In fact, despite all his impassioned protestations to the contrary, Dennett is seeking to salvage a view of humankind derived from Western religion. To be sure, he wants to demolish the metaphysical belief in freedom of the will that has been the foundation of this view in the past – but only in order to give it another, more solid foundation in contemporary science. Like many others over the past 100 years or so, Dennett looks to evolution for the moral uplift that used to be afforded by religion.

He avoids many of the errors of reasoning that trapped evolutionist thinkers like Julian Huxley, such as the naturalistic fallacy of defining the good in terms of evolutionary change. Even so, his aim is the same as these earlier thinkers': to reinstate the unique standing of humans by showing that it is grounded in an evolutionary process. The result is a sort of humanist variation on the "process theology" concocted by philosophers such as Alfred North Whitehead.
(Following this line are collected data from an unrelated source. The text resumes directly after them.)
-- pv_equiv track=rewrite | github.com/BrianMills2718/kgas | src/nlp/question_complexity_analyzer.py | _identify_parallelizable_components
-- ===== SOURCE A (Python) =====
-- from typing import List, Dict, Optional
--
-- def _identify_parallelizable_components(question: str, complexity_factors: Dict[str, float]) -> int:
--     """Identify components that can be executed in parallel"""
--     parallelizable = 0
--
--     # Multiple independent analyses mentioned
--     if ' and ' in question:
--         # Count independent clauses
--         clauses = question.split(' and ')
--
--         # Check if clauses are independent (don't reference each other)
--         independent_clauses = 0
--         for i, clause in enumerate(clauses):
--             is_independent = True
--             for j, other_clause in enumerate(clauses):
--                 if i != j and any(word in clause.lower() for word in ['their', 'these', 'those', 'it']):
--                     is_independent = False
--                     break
--             if is_independent:
--                 independent_clauses += 1
--
--         if independent_clauses > 1:
--             parallelizable = independent_clauses - 1
--
--     # Different types of analysis that can run in parallel
--     parallel_analyses = []
--     if 'sentiment' in question.lower():
--         parallel_analyses.append('sentiment')
--     if 'theme' in question.lower() or 'topic' in question.lower():
--         parallel_analyses.append('theme')
--     if 'pattern' in question.lower():
--         parallel_analyses.append('pattern')
--     if 'statistic' in question.lower():
--         parallel_analyses.append('statistics')
--
--     if len(parallel_analyses) > 1:
--         parallelizable = max(parallelizable, len(parallel_analyses) - 1)
--
--     return parallelizable
-- ===== SOURCE B (Python) =====
-- def _identify_parallelizable_components(question: str, complexity_factors) -> int:
--     """Identify components that can be executed in parallel.
--
--     The original's inner loop over all other clauses only tests a predicate of
--     the outer clause, so a clause is independent iff it contains no reference
--     word (given >= 2 clauses, which ' and ' guarantees); count those directly.
--     """
--     markers = ('their', 'these', 'those', 'it')
--     parallelizable = 0
--     if ' and ' in question:
--         independent = sum(
--             1 for c in question.split(' and ')
--             if not any(m in c.lower() for m in markers)
--         )
--         parallelizable = max(0, independent - 1)
--     ql = question.lower()
--     n_analyses = (('sentiment' in ql)
--                   + ('theme' in ql or 'topic' in ql)
--                   + ('pattern' in ql)
--                   + ('statistic' in ql))
--     if n_analyses > 1:
--         parallelizable = max(parallelizable, n_analyses - 1)
--     return parallelizable
-- ===== Notes on version B (the rewrite author's own statement) =====
-- stated objective: simpler
-- what changed: A's inner loop over all other clauses tests a predicate that only reads the outer clause, so B drops the nested scan and the intermediate analysis list: it counts independent clauses with a single countP-style pass and sums the analysis-kind flags directly.
import Mathlib
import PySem

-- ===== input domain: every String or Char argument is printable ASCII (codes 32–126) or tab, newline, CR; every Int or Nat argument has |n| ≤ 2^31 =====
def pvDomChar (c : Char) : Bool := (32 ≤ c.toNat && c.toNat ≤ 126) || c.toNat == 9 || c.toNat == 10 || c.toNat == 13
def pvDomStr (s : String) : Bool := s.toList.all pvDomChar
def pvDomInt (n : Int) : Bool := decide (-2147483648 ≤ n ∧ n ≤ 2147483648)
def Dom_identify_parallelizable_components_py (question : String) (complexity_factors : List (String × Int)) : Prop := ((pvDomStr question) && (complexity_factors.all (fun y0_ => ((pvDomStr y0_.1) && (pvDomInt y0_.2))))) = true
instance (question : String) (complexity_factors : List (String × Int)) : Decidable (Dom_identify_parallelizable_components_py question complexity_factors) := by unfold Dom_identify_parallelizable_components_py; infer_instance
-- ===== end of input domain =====

-- B drops A's redundant inner loop over the other clauses (its test only reads the outer
-- clause) and counts independent clauses and analysis kinds directly, without the
-- intermediate analysis list.

-- ===== PORT A =====
-- the reference words tested by the inner 'any'
def pyRefWords : List String := ["their", "these", "those", "it"]

-- inner loop: 'for j, other_clause in enumerate(clauses): if i != j and any(...): is_independent = False; break'
def pyInnerLoop (i : Int) (clause : String) (pairs : List (Int × String)) : Bool :=
  match pairs with
  | [] => true
  | (j, _) :: rest =>
      if i ≠ j ∧ (pyRefWords.any (fun w => PySem.Str.isIn w (PySem.Str.lower clause))) then
        false
      else
        pyInnerLoop i clause rest

-- outer loop: 'for i, clause in enumerate(clauses): ... if is_independent: independent_clauses += 1'
def pyOuterLoop (clauses : List String) (pairs : List (Int × String)) (acc : Int) : Int :=
  match pairs with
  | [] => acc
  | (i, clause) :: rest =>
      pyOuterLoop clauses rest
        (if pyInnerLoop i clause (PySem.List.enumerate clauses) then acc + 1 else acc)

def identify_parallelizable_components_py (question : String) (complexity_factors : List (String × Int)) : Int :=
  let parallelizable : Int := 0
  let parallelizable : Int :=
    if PySem.Str.isIn " and " question then
      -- question.split(' and '); the separator is a nonempty literal so split? is never none
      let clauses : List String := (PySem.Str.split? question " and ").getD []
      let independent_clauses : Int := pyOuterLoop clauses (PySem.List.enumerate clauses) 0
      if independent_clauses > 1 then independent_clauses - 1 else parallelizable
    else parallelizable
  let parallel_analyses : List String := []
  let parallel_analyses : List String :=
    if PySem.Str.isIn "sentiment" (PySem.Str.lower question) then parallel_analyses ++ ["sentiment"] else parallel_analyses
  let parallel_analyses : List String :=
    if PySem.Str.isIn "theme" (PySem.Str.lower question) ∨ PySem.Str.isIn "topic" (PySem.Str.lower question) then parallel_analyses ++ ["theme"] else parallel_analyses
  let parallel_analyses : List String :=
    if PySem.Str.isIn "pattern" (PySem.Str.lower question) then parallel_analyses ++ ["pattern"] else parallel_analyses
  let parallel_analyses : List String :=
    if PySem.Str.isIn "statistic" (PySem.Str.lower question) then parallel_analyses ++ ["statistics"] else parallel_analyses
  if (parallel_analyses.length : Int) > 1 then
    max parallelizable ((parallel_analyses.length : Int) - 1)
  else parallelizable

-- ===== PORT B =====
def altMarkers : List String := ["their", "these", "those", "it"]

-- a clause contains a reference word
def altHasMarker (c : String) : Bool :=
  altMarkers.any (fun m => PySem.Str.isIn m (PySem.Str.lower c))

def identify_parallelizable_components_py_alt (question : String) (complexity_factors : List (String × Int)) : Int :=
  let parallelizable : Int :=
    if PySem.Str.isIn " and " question then
      let independent : Int :=
        (((PySem.Str.split? question " and ").getD []).countP (fun c => !altHasMarker c) : Int)
      max 0 (independent - 1)
    else 0
  let ql := PySem.Str.lower question
  let n_analyses : Int :=
    (if PySem.Str.isIn "sentiment" ql then 1 else 0)
    + (if PySem.Str.isIn "theme" ql ∨ PySem.Str.isIn "topic" ql then 1 else 0)
    + (if PySem.Str.isIn "pattern" ql then 1 else 0)
    + (if PySem.Str.isIn "statistic" ql then 1 else 0)
  if n_analyses > 1 then max parallelizable (n_analyses - 1) else parallelizable

-- ===== PRECONDITION & SPEC =====
def Spec_identify_parallelizable_components_py (question : String) (complexity_factors : List (String × Int)) (out : Int) : Prop := out = identify_parallelizable_components_py_alt question complexity_factors
instance (question : String) (complexity_factors : List (String × Int)) (out : Int) : Decidable (Spec_identify_parallelizable_components_py question complexity_factors out) := by unfold Spec_identify_parallelizable_components_py; infer_instance

-- ===== CLAIM (what is proved, stated in full; the proofs are below) =====
def Claim_equal_identify_parallelizable_components_py : Prop := ∀ (question : String) (complexity_factors : List (String × Int)), Dom_identify_parallelizable_components_py question complexity_factors → Spec_identify_parallelizable_components_py question complexity_factors (identify_parallelizable_components_py question complexity_factors)

-- ===== LEMMAS AND PROOFS =====

-- the inner loop's test does not read the inner clause: it is false iff the outer clause
-- has a reference word and some enumerated index differs from i
theorem pyInnerLoop_eq (i : Int) (clause : String) (pairs : List (Int × String)) :
    pyInnerLoop i clause pairs
      = !(altHasMarker clause && pairs.any (fun p => p.1 ≠ i)) := by
  induction pairs with
  | nil => simp [pyInnerLoop]
  | cons p rest ih =>
      obtain ⟨j, o⟩ := p
      have hmk : pyRefWords.any (fun w => PySem.Str.isIn w (PySem.Str.lower clause))
          = altHasMarker clause := rfl
      rw [show pyInnerLoop i clause ((j, o) :: rest)
            = (if i ≠ j ∧ pyRefWords.any (fun w => PySem.Str.isIn w (PySem.Str.lower clause)) then
                false else pyInnerLoop i clause rest) from rfl, hmk, ih]
      by_cases hm : altHasMarker clause = true
      · by_cases hj : i = j <;> simp [hm, hj, List.any_cons, eq_comm]
      · simp only [Bool.not_eq_true] at hm
        simp [hm]

-- the outer loop is a 0/1 count over the enumerated pairs
theorem pyOuterLoop_eq (clauses : List String) (pairs : List (Int × String)) (acc : Int) :
    pyOuterLoop clauses pairs acc
      = acc + (pairs.countP (fun p => pyInnerLoop p.1 p.2 (PySem.List.enumerate clauses)) : Int) := by
  induction pairs generalizing acc with
  | nil => simp [pyOuterLoop]
  | cons p rest ih =>
      obtain ⟨i, c⟩ := p
      by_cases h : pyInnerLoop i c (PySem.List.enumerate clauses) = true <;>
        simp [pyOuterLoop, ih, h] <;> ring

-- with at least two clauses, every enumerated index sees another index
theorem enumerate_any_ne (a b : String) (rest : List String) (i : Int) :
    (PySem.List.enumerate (a :: b :: rest) 0).any (fun p => p.1 ≠ i) = true := by
  simp [PySem.List.enumerate_cons]
  by_cases h0 : (0 : Int) = i
  · right; left; omega
  · left; omega

-- hence A's independent-clause count equals B's direct count whenever there are ≥ 2 clauses
theorem count_eq_of_two (a b : String) (rest : List String) :
    pyOuterLoop (a :: b :: rest) (PySem.List.enumerate (a :: b :: rest)) 0
      = ((a :: b :: rest).countP (fun c => !altHasMarker c) : Int) := by
  rw [pyOuterLoop_eq]
  have hcnt : (PySem.List.enumerate (a :: b :: rest)).countP
      (fun p => pyInnerLoop p.1 p.2 (PySem.List.enumerate (a :: b :: rest)))
      = (a :: b :: rest).countP (fun c => !altHasMarker c) := by
    have h1 : (PySem.List.enumerate (a :: b :: rest)).countP
        (fun p => pyInnerLoop p.1 p.2 (PySem.List.enumerate (a :: b :: rest)))
        = (PySem.List.enumerate (a :: b :: rest)).countP (fun p => !altHasMarker p.2) := by
      apply List.countP_congr
      intro p _
      rw [pyInnerLoop_eq, enumerate_any_ne a b rest p.1]
      simp
    rw [h1]
    have h2 := PySem.List.map_snd_enumerate (a :: b :: rest) 0
    calc (PySem.List.enumerate (a :: b :: rest)).countP (fun p => !altHasMarker p.2)
        = ((PySem.List.enumerate (a :: b :: rest)).map (fun p => p.2)).countP (fun c => !altHasMarker c) := by
          rw [List.countP_map]; rfl
      _ = (a :: b :: rest).countP (fun c => !altHasMarker c) := by rw [h2]
  rw [hcnt]; ring

-- A's 'if count > 1 then count - 1 else 0' for the clause part equals B's 'max 0 (count - 1)'
theorem clause_part_eq (clauses : List String) :
    (if pyOuterLoop clauses (PySem.List.enumerate clauses) 0 > 1 then
        pyOuterLoop clauses (PySem.List.enumerate clauses) 0 - 1 else (0 : Int))
      = max 0 ((clauses.countP (fun c => !altHasMarker c) : Int) - 1) := by
  match clauses with
  | [] => simp [pyOuterLoop]
  | [c] =>
      -- a single clause: A counts it independent (no other index), B may not; both sides are 0
      have h : pyOuterLoop [c] (PySem.List.enumerate [c]) 0 = 1 := by
        simp [PySem.List.enumerate_cons, PySem.List.enumerate_nil, pyOuterLoop, pyInnerLoop]
      rw [h]
      have : ((([c] : List String).countP (fun c => !altHasMarker c) : Int)) ≤ 1 := by
        have := List.countP_le_length (l := [c]) (p := fun c => !altHasMarker c)
        simp at this ⊢
        omega
      omega
  | a :: b :: rest =>
      rw [count_eq_of_two a b rest]
      have : (0 : Int) ≤ ((a :: b :: rest).countP (fun c => !altHasMarker c) : Int) := by positivity
      omega

-- ===== VERDICT (by name: the statement is the Claim_ definition above) =====
theorem identify_parallelizable_components_py_spec : Claim_equal_identify_parallelizable_components_py := by
  intro question complexity_factors _
  unfold Spec_identify_parallelizable_components_py
  unfold identify_parallelizable_components_py identify_parallelizable_components_py_alt
  simp only
  have hcl := clause_part_eq ((PySem.Str.split? question " and ").getD [])
  by_cases h1 : PySem.Str.isIn " and " question = true <;>
  by_cases h2 : PySem.Str.isIn "sentiment" (PySem.Str.lower question) = true <;>
  by_cases h3 : (PySem.Str.isIn "theme" (PySem.Str.lower question) = true ∨
      PySem.Str.isIn "topic" (PySem.Str.lower question) = true) <;>
  by_cases h4 : PySem.Str.isIn "pattern" (PySem.Str.lower question) = true <;>
  by_cases h5 : PySem.Str.isIn "statistic" (PySem.Str.lower question) = true <;>
  simp only [h1, h2, h3, h4, h5, ite_true, ite_false,
    List.nil_append, List.length_append, List.length_cons, List.length_nil] <;>
  first
    | (rw [hcl]; norm_num)
    | norm_num
    | rfl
In developing his conception of evolving freedom, Dennett relies heavily on Richard Dawkins' theory of memes: ideas that compete with one another in a way analogous to natural selection in biology. The trouble with this unhappy metaphor is that there is no known mechanism for the spread of ideas akin to the transmission of genes. The history of ideas is made largely by political power and human folly – not through the workings of natural selection.

If there is no Cathar religion today, the reason is not that natural selection has weeded out the memes that composed the Cathar belief-system. It is that the Cathars were persecuted into extinction. Moreover, even if there were something like a mechanism for the natural selection of ideas, its results could be deeply regressive from an ethical point of view. Think of anti-Semitism, a highly versatile meme that continues to replicate itself virulently. Successful memes include some that express humanity's worst traits. Evolution is one thing, progress another.

Dennett is vastly more sophisticated a thinker than Huxley, but like him he seems to derive a curious comfort from the belief that human culture is an evolving process. Perhaps, like Huxley, he cannot help identifying himself with the evolutionary process and imagining that it is working obscurely to replicate his own values; but if there is such a thing as cultural evolution, it is no less blind, purposeless and value-free than biological evolution.

Dennett describes human history as a "communal process of memetic engineering" – a saga that includes, he tells us, his own book. He seems not to have digested the fact that the world is full of memetic engineers who do not share his values, some of them using methods rather more effective than philosophical argument, and who are as much a part of cultural evolution as he is himself.